* **Material for the task**:
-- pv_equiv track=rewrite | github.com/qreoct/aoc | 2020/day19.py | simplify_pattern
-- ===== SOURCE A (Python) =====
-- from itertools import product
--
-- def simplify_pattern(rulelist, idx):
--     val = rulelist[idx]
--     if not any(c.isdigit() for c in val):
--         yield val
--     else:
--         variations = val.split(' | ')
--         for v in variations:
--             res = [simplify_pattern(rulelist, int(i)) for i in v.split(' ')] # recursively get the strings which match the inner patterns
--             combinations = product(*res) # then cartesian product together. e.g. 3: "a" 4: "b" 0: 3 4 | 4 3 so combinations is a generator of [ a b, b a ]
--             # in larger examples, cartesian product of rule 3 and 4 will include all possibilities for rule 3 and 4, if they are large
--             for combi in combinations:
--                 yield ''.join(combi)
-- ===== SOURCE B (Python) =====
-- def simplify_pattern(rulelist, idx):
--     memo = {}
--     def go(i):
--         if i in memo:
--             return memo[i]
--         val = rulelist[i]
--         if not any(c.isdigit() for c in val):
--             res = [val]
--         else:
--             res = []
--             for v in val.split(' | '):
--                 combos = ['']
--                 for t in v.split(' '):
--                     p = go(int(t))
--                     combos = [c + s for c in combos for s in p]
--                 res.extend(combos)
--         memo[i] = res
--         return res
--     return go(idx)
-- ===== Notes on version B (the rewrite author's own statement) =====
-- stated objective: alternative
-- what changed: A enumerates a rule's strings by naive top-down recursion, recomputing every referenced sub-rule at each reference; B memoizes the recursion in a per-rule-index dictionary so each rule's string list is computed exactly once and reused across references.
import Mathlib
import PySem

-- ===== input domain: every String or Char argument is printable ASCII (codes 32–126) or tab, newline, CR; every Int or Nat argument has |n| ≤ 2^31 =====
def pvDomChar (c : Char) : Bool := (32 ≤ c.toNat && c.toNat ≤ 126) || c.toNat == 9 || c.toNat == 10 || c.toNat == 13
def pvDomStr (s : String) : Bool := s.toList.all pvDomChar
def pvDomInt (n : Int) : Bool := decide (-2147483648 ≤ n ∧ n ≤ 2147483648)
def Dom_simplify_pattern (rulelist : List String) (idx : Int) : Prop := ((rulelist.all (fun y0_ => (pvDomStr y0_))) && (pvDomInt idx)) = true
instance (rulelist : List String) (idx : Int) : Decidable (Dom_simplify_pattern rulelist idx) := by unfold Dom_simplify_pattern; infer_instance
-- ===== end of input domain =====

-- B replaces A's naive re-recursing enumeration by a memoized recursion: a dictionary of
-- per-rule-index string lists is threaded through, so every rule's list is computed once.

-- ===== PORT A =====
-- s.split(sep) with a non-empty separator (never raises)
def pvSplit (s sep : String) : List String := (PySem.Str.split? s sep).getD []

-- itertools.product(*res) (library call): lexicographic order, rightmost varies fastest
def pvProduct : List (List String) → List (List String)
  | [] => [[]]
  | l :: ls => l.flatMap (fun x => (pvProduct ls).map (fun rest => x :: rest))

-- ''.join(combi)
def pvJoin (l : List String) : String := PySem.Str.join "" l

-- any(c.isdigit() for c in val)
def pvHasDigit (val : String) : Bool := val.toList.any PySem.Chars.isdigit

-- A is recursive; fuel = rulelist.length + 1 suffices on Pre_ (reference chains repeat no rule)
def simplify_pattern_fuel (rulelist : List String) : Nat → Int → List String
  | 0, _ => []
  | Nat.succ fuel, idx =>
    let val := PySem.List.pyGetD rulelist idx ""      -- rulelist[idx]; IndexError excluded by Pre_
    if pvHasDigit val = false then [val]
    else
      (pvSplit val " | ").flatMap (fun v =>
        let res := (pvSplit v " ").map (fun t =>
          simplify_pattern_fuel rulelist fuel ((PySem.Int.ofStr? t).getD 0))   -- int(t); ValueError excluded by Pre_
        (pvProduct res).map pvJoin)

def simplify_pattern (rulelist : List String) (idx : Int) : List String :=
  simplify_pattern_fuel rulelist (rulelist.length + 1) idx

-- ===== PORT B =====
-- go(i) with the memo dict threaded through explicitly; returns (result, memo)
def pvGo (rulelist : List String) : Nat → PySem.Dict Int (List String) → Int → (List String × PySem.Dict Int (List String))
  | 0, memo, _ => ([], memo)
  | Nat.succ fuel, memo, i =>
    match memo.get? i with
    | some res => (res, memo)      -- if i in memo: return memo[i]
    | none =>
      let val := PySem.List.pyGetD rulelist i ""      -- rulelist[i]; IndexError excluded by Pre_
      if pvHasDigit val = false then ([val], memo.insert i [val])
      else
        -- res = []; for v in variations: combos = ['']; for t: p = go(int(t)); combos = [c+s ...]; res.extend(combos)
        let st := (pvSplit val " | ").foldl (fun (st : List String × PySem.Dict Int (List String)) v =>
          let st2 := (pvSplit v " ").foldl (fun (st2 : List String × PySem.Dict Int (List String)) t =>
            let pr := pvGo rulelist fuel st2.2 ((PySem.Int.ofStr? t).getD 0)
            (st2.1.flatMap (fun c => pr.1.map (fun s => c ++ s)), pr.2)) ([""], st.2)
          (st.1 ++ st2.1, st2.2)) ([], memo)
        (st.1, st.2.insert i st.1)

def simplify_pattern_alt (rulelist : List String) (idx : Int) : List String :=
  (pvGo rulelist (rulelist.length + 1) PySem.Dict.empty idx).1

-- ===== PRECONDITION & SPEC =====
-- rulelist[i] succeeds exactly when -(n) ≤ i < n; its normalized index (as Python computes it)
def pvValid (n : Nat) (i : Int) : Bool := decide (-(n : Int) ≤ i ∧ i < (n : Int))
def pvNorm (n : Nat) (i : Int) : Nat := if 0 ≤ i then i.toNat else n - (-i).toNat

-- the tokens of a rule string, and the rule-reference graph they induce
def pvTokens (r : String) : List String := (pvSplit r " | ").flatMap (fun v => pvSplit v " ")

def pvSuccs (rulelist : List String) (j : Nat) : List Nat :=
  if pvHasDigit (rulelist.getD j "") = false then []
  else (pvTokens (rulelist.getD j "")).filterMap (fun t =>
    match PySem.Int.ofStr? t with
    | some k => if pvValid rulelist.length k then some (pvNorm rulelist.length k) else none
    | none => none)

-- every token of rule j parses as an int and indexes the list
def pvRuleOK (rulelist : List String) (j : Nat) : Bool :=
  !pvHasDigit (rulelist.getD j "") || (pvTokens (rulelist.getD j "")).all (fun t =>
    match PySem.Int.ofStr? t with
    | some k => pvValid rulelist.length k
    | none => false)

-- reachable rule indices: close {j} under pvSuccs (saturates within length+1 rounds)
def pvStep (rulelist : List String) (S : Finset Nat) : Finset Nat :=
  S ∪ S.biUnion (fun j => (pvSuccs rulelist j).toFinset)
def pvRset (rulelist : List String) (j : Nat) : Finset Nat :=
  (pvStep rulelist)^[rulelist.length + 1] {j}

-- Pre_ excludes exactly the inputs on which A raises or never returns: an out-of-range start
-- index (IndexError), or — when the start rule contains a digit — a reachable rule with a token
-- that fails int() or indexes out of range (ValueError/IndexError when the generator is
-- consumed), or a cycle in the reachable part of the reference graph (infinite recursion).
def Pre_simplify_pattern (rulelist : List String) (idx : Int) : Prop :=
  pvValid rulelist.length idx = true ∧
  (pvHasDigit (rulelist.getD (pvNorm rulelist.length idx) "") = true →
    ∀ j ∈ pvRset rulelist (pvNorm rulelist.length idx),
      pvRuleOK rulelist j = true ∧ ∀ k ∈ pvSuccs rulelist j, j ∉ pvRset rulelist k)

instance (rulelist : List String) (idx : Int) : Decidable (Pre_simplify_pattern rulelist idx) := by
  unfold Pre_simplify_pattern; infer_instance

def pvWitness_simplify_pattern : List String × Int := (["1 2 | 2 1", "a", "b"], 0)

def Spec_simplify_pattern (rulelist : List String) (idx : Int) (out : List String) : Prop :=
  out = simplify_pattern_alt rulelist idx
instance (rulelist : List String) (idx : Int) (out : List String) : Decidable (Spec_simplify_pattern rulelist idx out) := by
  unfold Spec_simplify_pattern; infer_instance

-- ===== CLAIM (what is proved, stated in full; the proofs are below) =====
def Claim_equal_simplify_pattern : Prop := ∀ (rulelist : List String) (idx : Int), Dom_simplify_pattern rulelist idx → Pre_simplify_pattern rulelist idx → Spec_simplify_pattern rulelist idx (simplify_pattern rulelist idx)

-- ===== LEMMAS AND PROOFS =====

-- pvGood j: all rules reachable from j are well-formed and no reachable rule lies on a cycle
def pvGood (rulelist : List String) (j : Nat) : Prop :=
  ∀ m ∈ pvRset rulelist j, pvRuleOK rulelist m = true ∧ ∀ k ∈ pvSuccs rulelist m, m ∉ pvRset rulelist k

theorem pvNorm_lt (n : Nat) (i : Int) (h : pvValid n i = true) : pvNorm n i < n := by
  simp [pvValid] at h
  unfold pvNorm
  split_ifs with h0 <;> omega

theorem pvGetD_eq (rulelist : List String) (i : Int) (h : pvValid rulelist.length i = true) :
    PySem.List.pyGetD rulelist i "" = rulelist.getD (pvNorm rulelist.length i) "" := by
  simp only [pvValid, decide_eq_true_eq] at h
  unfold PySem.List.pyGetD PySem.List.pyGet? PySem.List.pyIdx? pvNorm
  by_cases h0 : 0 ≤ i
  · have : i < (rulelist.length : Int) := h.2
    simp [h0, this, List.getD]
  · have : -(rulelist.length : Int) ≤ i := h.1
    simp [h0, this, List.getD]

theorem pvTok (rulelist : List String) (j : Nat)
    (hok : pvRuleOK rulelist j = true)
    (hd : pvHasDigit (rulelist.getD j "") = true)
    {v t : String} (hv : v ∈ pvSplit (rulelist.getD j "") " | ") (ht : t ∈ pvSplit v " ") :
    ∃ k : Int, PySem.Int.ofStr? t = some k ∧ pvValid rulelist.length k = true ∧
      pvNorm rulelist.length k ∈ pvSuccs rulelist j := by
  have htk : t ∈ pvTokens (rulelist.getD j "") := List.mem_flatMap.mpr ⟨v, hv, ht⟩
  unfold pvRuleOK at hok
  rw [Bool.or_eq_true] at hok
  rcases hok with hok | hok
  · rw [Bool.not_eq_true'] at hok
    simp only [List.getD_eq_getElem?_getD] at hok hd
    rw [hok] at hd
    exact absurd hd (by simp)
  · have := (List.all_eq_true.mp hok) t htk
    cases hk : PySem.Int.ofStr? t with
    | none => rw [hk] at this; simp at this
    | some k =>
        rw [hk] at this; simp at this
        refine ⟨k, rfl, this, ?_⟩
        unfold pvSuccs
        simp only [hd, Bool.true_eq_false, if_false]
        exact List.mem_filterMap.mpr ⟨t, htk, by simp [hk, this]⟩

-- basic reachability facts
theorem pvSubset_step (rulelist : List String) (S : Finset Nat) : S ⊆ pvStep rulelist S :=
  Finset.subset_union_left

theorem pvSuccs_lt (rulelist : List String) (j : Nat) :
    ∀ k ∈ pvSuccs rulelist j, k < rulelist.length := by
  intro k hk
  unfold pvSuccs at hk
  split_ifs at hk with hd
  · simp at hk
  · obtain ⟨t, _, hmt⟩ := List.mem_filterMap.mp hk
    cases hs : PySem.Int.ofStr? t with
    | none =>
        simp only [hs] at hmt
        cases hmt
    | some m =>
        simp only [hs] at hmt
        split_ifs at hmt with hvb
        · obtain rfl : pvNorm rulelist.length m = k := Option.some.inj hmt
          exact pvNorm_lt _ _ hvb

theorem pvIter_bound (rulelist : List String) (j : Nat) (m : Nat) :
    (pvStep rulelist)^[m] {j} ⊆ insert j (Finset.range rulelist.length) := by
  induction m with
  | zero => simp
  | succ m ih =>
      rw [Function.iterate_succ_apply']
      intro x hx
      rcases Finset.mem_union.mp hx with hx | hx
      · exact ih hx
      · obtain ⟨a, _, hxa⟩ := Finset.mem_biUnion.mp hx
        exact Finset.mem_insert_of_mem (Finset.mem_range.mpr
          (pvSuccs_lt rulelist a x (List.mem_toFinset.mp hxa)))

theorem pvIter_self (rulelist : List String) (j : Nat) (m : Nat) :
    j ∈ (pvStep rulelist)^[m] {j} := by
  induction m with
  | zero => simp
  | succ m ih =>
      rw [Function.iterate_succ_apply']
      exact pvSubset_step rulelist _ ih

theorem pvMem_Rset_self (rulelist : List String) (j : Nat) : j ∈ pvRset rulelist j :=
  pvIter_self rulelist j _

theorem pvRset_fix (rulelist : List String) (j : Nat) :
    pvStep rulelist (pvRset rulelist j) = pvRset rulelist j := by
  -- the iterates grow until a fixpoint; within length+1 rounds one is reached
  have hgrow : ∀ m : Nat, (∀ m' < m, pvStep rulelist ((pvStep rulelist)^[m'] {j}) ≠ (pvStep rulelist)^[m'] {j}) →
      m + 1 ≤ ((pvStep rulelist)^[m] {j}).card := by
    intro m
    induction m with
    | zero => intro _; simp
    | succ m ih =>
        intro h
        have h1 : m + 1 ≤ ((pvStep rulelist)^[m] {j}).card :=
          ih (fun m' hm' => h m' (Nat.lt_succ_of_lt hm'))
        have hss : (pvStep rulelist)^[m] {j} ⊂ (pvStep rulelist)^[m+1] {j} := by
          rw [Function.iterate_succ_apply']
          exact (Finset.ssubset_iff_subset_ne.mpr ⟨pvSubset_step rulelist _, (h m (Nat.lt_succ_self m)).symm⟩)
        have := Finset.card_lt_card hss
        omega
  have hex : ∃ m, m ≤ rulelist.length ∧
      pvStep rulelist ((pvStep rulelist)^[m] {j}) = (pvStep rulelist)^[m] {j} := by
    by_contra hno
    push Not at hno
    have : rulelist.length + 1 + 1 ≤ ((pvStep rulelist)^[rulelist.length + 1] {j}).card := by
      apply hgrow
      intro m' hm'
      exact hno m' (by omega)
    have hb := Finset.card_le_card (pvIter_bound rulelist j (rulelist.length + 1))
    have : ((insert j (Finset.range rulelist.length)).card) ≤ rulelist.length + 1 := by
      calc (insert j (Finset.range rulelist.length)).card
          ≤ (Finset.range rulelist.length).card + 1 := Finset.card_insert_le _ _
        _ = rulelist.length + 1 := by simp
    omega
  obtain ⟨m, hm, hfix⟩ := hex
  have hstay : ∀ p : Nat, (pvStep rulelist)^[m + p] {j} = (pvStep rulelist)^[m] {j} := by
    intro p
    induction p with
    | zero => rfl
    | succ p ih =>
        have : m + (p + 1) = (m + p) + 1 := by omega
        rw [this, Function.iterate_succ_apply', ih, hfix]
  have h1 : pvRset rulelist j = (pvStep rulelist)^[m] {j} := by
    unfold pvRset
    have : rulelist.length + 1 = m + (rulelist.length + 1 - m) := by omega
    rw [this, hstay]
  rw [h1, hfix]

* **What you need to do**: In the data above, which lines lie between the line with "have hgrow : ∀" and the line with "calc (insert j", inclusive? Print those lines exactly and nothing else.

* **Written solution**:
  have hgrow : ∀ m : Nat, (∀ m' < m, pvStep rulelist ((pvStep rulelist)^[m'] {j}) ≠ (pvStep rulelist)^[m'] {j}) →
      m + 1 ≤ ((pvStep rulelist)^[m] {j}).card := by
    intro m
    induction m with
    | zero => intro _; simp
    | succ m ih =>
        intro h
        have h1 : m + 1 ≤ ((pvStep rulelist)^[m] {j}).card :=
          ih (fun m' hm' => h m' (Nat.lt_succ_of_lt hm'))
        have hss : (pvStep rulelist)^[m] {j} ⊂ (pvStep rulelist)^[m+1] {j} := by
          rw [Function.iterate_succ_apply']
          exact (Finset.ssubset_iff_subset_ne.mpr ⟨pvSubset_step rulelist _, (h m (Nat.lt_succ_self m)).symm⟩)
        have := Finset.card_lt_card hss
        omega
  have hex : ∃ m, m ≤ rulelist.length ∧
      pvStep rulelist ((pvStep rulelist)^[m] {j}) = (pvStep rulelist)^[m] {j} := by
    by_contra hno
    push Not at hno
    have : rulelist.length + 1 + 1 ≤ ((pvStep rulelist)^[rulelist.length + 1] {j}).card := by
      apply hgrow
      intro m' hm'
      exact hno m' (by omega)
    have hb := Finset.card_le_card (pvIter_bound rulelist j (rulelist.length + 1))
    have : ((insert j (Finset.range rulelist.length)).card) ≤ rulelist.length + 1 := by
      calc (insert j (Finset.range rulelist.length)).card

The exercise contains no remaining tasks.